Board Explains How the Contract Coverage Standard Will Be Applied

Under the “contract coverage” (or “covered by the contract”) standard, “the NLRB will examine the plain language of the collective-bargaining agreement to determine whether action taken by an employer was within the compass or scope of contractual language granting the employer the right to act unilaterally.” The Board further elaborated that it “will give effect to the plain meaning of the relevant contractual language, applying ordinary principles of contract interpretation.” In other words, the Board (and other members of the NLRB) will review a CBA like any other contract and no longer “require that the agreement specifically mention, refer to or address the employer decision at issue.”
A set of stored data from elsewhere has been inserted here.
-- pv_equiv track=rewrite | github.com/abhaysp95/language_files | npython/practice/infytq_practice/demo_questions/demo5.py | function
-- ===== SOURCE A (Python) =====
-- def function(string, list1):
--     num = 0  # line1
--     while num != len(string):
--         if len(string) % 2 == 0 or (string[num] in ['a', 'e', 'i', 'o', 'u']):
--             list1.append(string[num])
--         num += 1  # line 2
--         function(string[num:], list1)  # line 3
--         break
--     return list1
-- ===== SOURCE B (Python) =====
-- def function(string, list1):
--     even_suffix = (len(string) % 2 == 0)
--     for ch in string:
--         if even_suffix or ch in ('a', 'e', 'i', 'o', 'u'):
--             list1.append(ch)
--         even_suffix = not even_suffix
--     return list1
-- ===== Notes on version B (the rewrite author's own statement) =====
-- stated objective: faster
-- what changed: Replaced A's recursion on ever-shorter string slices (each slice copy and len re-check costing O(n) per step) by a single forward loop that maintains the suffix-length parity as a boolean flipped each step.
import Mathlib
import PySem

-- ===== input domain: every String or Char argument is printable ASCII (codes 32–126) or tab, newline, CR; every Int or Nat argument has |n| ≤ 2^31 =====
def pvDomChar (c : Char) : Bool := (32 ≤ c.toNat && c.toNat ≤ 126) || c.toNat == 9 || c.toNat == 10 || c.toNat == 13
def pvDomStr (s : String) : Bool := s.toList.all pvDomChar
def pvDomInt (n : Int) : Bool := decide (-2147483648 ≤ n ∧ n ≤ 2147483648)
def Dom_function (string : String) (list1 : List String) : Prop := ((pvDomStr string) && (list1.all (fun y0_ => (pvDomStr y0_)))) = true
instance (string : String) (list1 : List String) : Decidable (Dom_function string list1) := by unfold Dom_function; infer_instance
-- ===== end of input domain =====

-- B replaces A's recursion on string slices by one forward loop maintaining the
-- suffix-length parity as a flipped boolean (objective: simpler). Both A and B
-- append to list1 in place in Python; the theorem is about the return value.

-- ===== PORT A =====
-- A: while num != len(string): test parity of len(string) / vowel at index 0,
-- advance, recurse on string[num:], break.  One loop iteration = one recursive call.
def functionGoA : List Char → List String → List String
  | [], list1 => list1
  | c :: rest, list1 =>
      -- if len(string) % 2 == 0 or string[0] in vowels: list1.append(string[0])
      let list1' := if (c :: rest).length % 2 == 0
          || (c == 'a' || c == 'e' || c == 'i' || c == 'o' || c == 'u')
        then list1 ++ [String.singleton c] else list1
      -- function(string[1:], list1); break
      functionGoA rest list1'

def function (string : String) (list1 : List String) : List String :=
  functionGoA string.toList list1

-- ===== PORT B =====
-- B: single pass carrying (even_suffix, accumulated list1) as fold state.
def function_alt (string : String) (list1 : List String) : List String :=
  (string.toList.foldl
    (fun (st : Bool × List String) ch =>
      (!st.1,
       if st.1 || (ch == 'a' || ch == 'e' || ch == 'i' || ch == 'o' || ch == 'u')
         then st.2 ++ [String.singleton ch] else st.2))
    (string.toList.length % 2 == 0, list1)).2

-- ===== PRECONDITION & SPEC =====
def Spec_function (string : String) (list1 : List String) (out : List String) : Prop := out = function_alt string list1
instance (string : String) (list1 : List String) (out : List String) : Decidable (Spec_function string list1 out) := by unfold Spec_function; infer_instance

-- ===== CLAIM (what is proved, stated in full; the proofs are below) =====
def Claim_equal_function : Prop := ∀ (string : String) (list1 : List String), Dom_function string list1 → Spec_function string list1 (function string list1)

-- ===== LEMMAS AND PROOFS =====
theorem mod_flip (n : Nat) : ((n + 1) % 2 == 0) = !(n % 2 == 0) := by
  rcases Nat.mod_two_eq_zero_or_one n with h | h <;> simp [Nat.add_mod, h]

theorem goA_eq_foldl (s : List Char) (l : List String) :
    functionGoA s l =
      (s.foldl
        (fun (st : Bool × List String) ch =>
          (!st.1,
           if st.1 || (ch == 'a' || ch == 'e' || ch == 'i' || ch == 'o' || ch == 'u')
             then st.2 ++ [String.singleton ch] else st.2))
        (s.length % 2 == 0, l)).2 := by
  induction s generalizing l with
  | nil => rfl
  | cons c rest ih =>
      simp only [functionGoA, List.foldl_cons, List.length_cons]
      rw [ih]; simp only [mod_flip, Bool.not_not]

-- ===== VERDICT (by name: the statement is the Claim_ definition above) =====
theorem function_spec : Claim_equal_function := by
  intro string list1 _
  unfold Spec_function function function_alt
  exact goA_eq_foldl _ _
The Board was careful to note however that an employer’s authority under the management rights clause is subordinate to the restrictions embodied within the specific CBA provisions. The Board provided the following example to make this point: “[I]f an agreement contained a matrix of progressive discipline for safety violations that must be followed, the general contractual right to revise existing policies would not privilege the employer to dispense with progressive discipline for safety violations.”

Impact Moving Forward and Unanswered Questions

The Board’s decision will likely reduce union tendencies to bypass arbitration and go straight to the NLRB with unilateral-change complaints. This is because the old waiver standard meant the employer was presumed to not have been authorized to make the unilateral change (i.e., employers always bore the burden of proving they were authorized to unilaterally act). At the same time, unions are now more likely to vigorously pursue grievances and seek to arbitrate unilateral-change allegations. Yet, the resulting trade-off seems to strongly favor employers since: (a) the grievance and arbitration process is less burdensome in terms of time and money, as well as more informal and efficient; (b) interpretations of the CBA will now be more uniform as the three main dispute resolution forums (NLRB, arbitrator, and federal court) will all apply nearly identical “contract coverage” standards; and (c) employers will now have more certainty in making unilateral work rule and policy modifications.

Looking more long term, employers should expect unions will be more likely to aggressively pursue highly-specified contract provisions in successor contract negotiations, as well as oppose broadly-worded or lengthy management rights clauses. As a result, employers should expect to spend more time bargaining over successor agreements and, for some, operating without an agreement in place for extended periods of time.

Finally, the Board did not address how its decision impacts an employer’s duty to bargain over the effects of an otherwise authorized unilateral employer action (i.e., “effect bargaining”). As such, private sector unionized employers are strongly encouraged to consult with their labor counsel before responding to union demands for effects bargaining (not to mention before unilaterally implementing new or revised work policies).